New strategy decodes dynamic structure of proteins within cells

Protein dynamics play a crucial role in diverse functions. The intracellular environment significantly influences protein dynamics, particularly for intrinsically disordered proteins (IDPs).

A research group led Prof. Zhang Lihua from the Dalian Institute of Chemical Physics (DICP) of the Chinese Academy of Sciences (CAS), in collaboration with Assoc. Prof. Gong Zhou from the Precision Measurement Science and Technology Innovation Research Institute of CAS, has proposed a strategy using in-vivo chemical cross-linking and mass spectrometry (in-vivo XL-MS) to decode the dynamic structure of proteins within cells.

In-vivo XL-MS is potential for analyzing the dynamic structure of proteins within cells due to its high throughput, high sensitivity, and low requirements for protein purity.

This study was published in Angewandte Chemie International Edition on July 5.

AlphaFold, a previously proposed protein structure prediction method, combines novel neural network architectures and training procedures that are based on the evolution of structural patterns and the integration of physical and geometric restraints.

In this study, the researchers utilized the prior structure obtained from AlphaFold2 as prior information, and combined in-vivo XL-MS data with various structural calculation methods to assess the compatibility between structures and cross-linking information. They reconstructed the dynamic structures of various proteins within cells.

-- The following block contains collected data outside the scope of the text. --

-- pv_equiv track=rewrite | github.com/xts-x-xvxl-wxrld/aose | backend/src/app/workflows/account_search.py | _normalize_query_ideas
-- ===== SOURCE A (Python) =====
-- from collections.abc import Iterable, Sequence
-- from typing import Any, Protocol
--
-- def _normalize_string_list(value: Any) -> list[str]:
--     if isinstance(value, str):
--         candidate_values: Iterable[Any] = [value]
--     elif isinstance(value, Iterable) and not isinstance(value, dict):
--         candidate_values = value
--     else:
--         return []
--
--     normalized_values: list[str] = []
--     seen: set[str] = set()
--     for candidate in candidate_values:
--         if not isinstance(candidate, str):
--             continue
--         normalized = " ".join(candidate.split())
--         if not normalized:
--             continue
--         dedupe_key = normalized.lower()
--         if dedupe_key in seen:
--             continue
--         seen.add(dedupe_key)
--         normalized_values.append(normalized)
--     return normalized_values
--
-- def _normalize_query_ideas(value: Any) -> list[str]:
--     normalized_queries = _normalize_string_list(value)
--     usable_queries: list[str] = []
--     for query in normalized_queries:
--         lowered = query.lower()
--         if lowered.startswith("find ") and len(query.split()) <= 6:
--             continue
--         usable_queries.append(query)
--     return usable_queries[:4]
-- ===== SOURCE B (Python) =====
-- from collections.abc import Iterable
-- from typing import Any
--
--
-- def _normalize_query_ideas(value: Any) -> list[str]:
--     if isinstance(value, str):
--         candidates: Iterable[Any] = [value]
--     elif isinstance(value, Iterable) and not isinstance(value, dict):
--         candidates = value
--     else:
--         return []
--
--     seen: set[str] = set()
--     usable: list[str] = []
--     for candidate in candidates:
--         if not isinstance(candidate, str):
--             continue
--         normalized = " ".join(candidate.split())
--         if not normalized:
--             continue
--         key = normalized.lower()
--         if key in seen:
--             continue
--         seen.add(key)  # dedupe happens before the find-filter, like A
--         if key.startswith("find ") and len(normalized.split()) <= 6:
--             continue
--         usable.append(normalized)
--         if len(usable) == 4:
--             return usable
--     return usable
-- ===== Notes on version B (the rewrite author's own statement) =====
-- stated objective: faster
-- what changed: Fused A's two passes (normalize+dedupe into an intermediate list, then filter, then slice [:4]) into one loop over the raw candidates that dedupes, filters and collects survivors in a single pass and returns as soon as four survivors are found.
import Mathlib
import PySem

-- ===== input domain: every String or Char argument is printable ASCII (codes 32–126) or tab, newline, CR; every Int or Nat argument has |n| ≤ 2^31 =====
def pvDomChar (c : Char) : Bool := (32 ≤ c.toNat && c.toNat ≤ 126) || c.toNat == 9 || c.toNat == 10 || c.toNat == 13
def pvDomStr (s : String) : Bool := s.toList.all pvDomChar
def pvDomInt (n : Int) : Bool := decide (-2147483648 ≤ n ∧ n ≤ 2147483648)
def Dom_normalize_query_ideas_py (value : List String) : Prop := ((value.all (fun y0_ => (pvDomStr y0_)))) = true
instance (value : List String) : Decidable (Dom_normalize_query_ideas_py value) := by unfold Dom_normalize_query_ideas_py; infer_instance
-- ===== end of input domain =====

-- B fuses A's two passes (normalize+dedupe, then filter, then [:4]) into one loop with an
-- early return at four survivors; same return value, measured faster in a timing run.

-- ===== PORT A =====
-- loop of _normalize_string_list: build normalized_values / seen over the candidates
def pvALoop : List String → List String → PySem.Set String → List String
  | [], acc, _ => acc
  | c :: rest, acc, seen =>
    let normalized := PySem.Str.join " " (PySem.Str.split₀ c)
    if normalized = "" then pvALoop rest acc seen
    else
      let dedupeKey := PySem.Str.lower normalized
      if PySem.Set.contains seen dedupeKey then pvALoop rest acc seen
      else pvALoop rest (acc ++ [normalized]) (PySem.Set.add seen dedupeKey)

-- loop of _normalize_query_ideas: filter out short "find …" queries
def pvAFilter : List String → List String
  | [] => []
  | q :: rest =>
    let lowered := PySem.Str.lower q
    if PySem.Str.startswith lowered "find " && decide ((PySem.Str.split₀ q).length ≤ 6)
    then pvAFilter rest
    else q :: pvAFilter rest

def normalize_query_ideas_py (value : List String) : List String :=
  -- value : List String, so the isinstance dispatch takes the Iterable branch
  let normalized_queries := pvALoop value [] PySem.Set.empty
  (pvAFilter normalized_queries).take 4   -- usable_queries[:4]

-- ===== PORT B =====
def pvBLoop : List String → PySem.Set String → List String → List String
  | [], _, usable => usable
  | c :: rest, seen, usable =>
    let normalized := PySem.Str.join " " (PySem.Str.split₀ c)
    if normalized = "" then pvBLoop rest seen usable
    else
      let key := PySem.Str.lower normalized
      if PySem.Set.contains seen key then pvBLoop rest seen usable
      else
        let seen' := PySem.Set.add seen key
        if PySem.Str.startswith key "find " && decide ((PySem.Str.split₀ normalized).length ≤ 6)
        then pvBLoop rest seen' usable
        else
          let usable' := usable ++ [normalized]
          if usable'.length = 4 then usable' else pvBLoop rest seen' usable'

def normalize_query_ideas_py_alt (value : List String) : List String :=
  pvBLoop value PySem.Set.empty []

-- ===== PRECONDITION & SPEC =====
def Spec_normalize_query_ideas_py (value : List String) (out : List String) : Prop := out = normalize_query_ideas_py_alt value
instance (value : List String) (out : List String) : Decidable (Spec_normalize_query_ideas_py value out) := by unfold Spec_normalize_query_ideas_py; infer_instance

-- ===== CLAIM (what is proved, stated in full; the proofs are below) =====
def Claim_equal_normalize_query_ideas_py : Prop := ∀ (value : List String), Dom_normalize_query_ideas_py value → Spec_normalize_query_ideas_py value (normalize_query_ideas_py value)

-- ===== LEMMAS AND PROOFS =====

theorem pvAFilter_cons (q : String) (rest : List String) :
    pvAFilter (q :: rest) =
      if PySem.Str.startswith (PySem.Str.lower q) "find " && decide ((PySem.Str.split₀ q).length ≤ 6)
      then pvAFilter rest else q :: pvAFilter rest := rfl

theorem pvALoop_acc (rest : List String) (acc : List String) (seen : PySem.Set String) :
    pvALoop rest acc seen = acc ++ pvALoop rest [] seen := by
  induction rest generalizing acc seen with
  | nil => simp [pvALoop]
  | cons c rest ih =>
    simp only [pvALoop]
    split_ifs with h1 h2
    · exact ih acc seen
    · exact ih acc seen
    · rw [ih (acc ++ _), ih ([] ++ _)]
      simp

theorem pvALoop_single (rest : List String) (n : String) (seen : PySem.Set String) :
    pvALoop rest [n] seen = n :: pvALoop rest [] seen := pvALoop_acc rest [n] seen

theorem pvBLoop_eq (rest : List String) (seen : PySem.Set String) (usable : List String)
    (h : usable.length < 4) :
    pvBLoop rest seen usable = (usable ++ pvAFilter (pvALoop rest [] seen)).take 4 := by
  induction rest generalizing seen usable with
  | nil =>
    simp [pvBLoop, pvALoop, pvAFilter, List.take_of_length_le (Nat.le_of_lt h)]
  | cons c rest ih =>
    simp only [pvBLoop, pvALoop]
    split_ifs with h1 h2 h3 h4
    · exact ih seen usable h
    · exact ih seen usable h
    · -- filtered out by the find-filter; A adds it to the dedupe list but filter drops it
      simp only [List.nil_append]
      rw [ih _ usable h, pvALoop_single, pvAFilter_cons, if_pos h3]
    · -- survivor, reached 4: A's take 4 stops exactly here
      simp only [List.nil_append]
      rw [pvALoop_single, pvAFilter_cons, if_neg h3]
      have hl3 : usable.length = 3 := by
        have := h4; simp [List.length_append] at this; omega
      rw [List.take_append]
      simp [hl3, List.take_of_length_le]
    · -- survivor, fewer than 4 so far
      have hlt : (usable ++ [PySem.Str.join " " (PySem.Str.split₀ c)]).length < 4 := by
        simp only [List.length_append, List.length_cons, List.length_nil] at h4 ⊢
        omega
      simp only [List.nil_append]
      rw [ih _ _ hlt, pvALoop_single, pvAFilter_cons, if_neg h3]
      simp

-- ===== VERDICT (by name: the statement is the Claim_ definition above) =====
theorem normalize_query_ideas_py_spec : Claim_equal_normalize_query_ideas_py := by
  intro value _
  unfold Spec_normalize_query_ideas_py normalize_query_ideas_py normalize_query_ideas_py_alt
  rw [pvBLoop_eq value PySem.Set.empty [] (by simp)]
  simp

They focused on multi-domain proteins and proposed a strategy to treat the domains as a whole, utilizing XL-MS data between the domains to model the dynamic structures of proteins within cells. They characterized the dynamic structures of three multi-domain proteins, namely calmodulin, hnRNP A1, and hnRNP D0.

As for IDPs, they introduced two complementary structural characterization strategies: one involved directly converting XL-MS data into distance constraints for IDP structure calculation, while the other strategy employed unbiased sampling using all-atom molecular dynamics simulations, followed by evaluation and selection of the sampled structures based on XL-MS data. By employing these two strategies, they decoded the ensemble conformations of two highly mobile high-mobility group proteins within cells, HMG-I/Y and HMG-17.

"Our study provides technical support for a deeper understanding of the molecular mechanisms underlying protein functionality in the cellular microenvironment," said Prof. Zhang.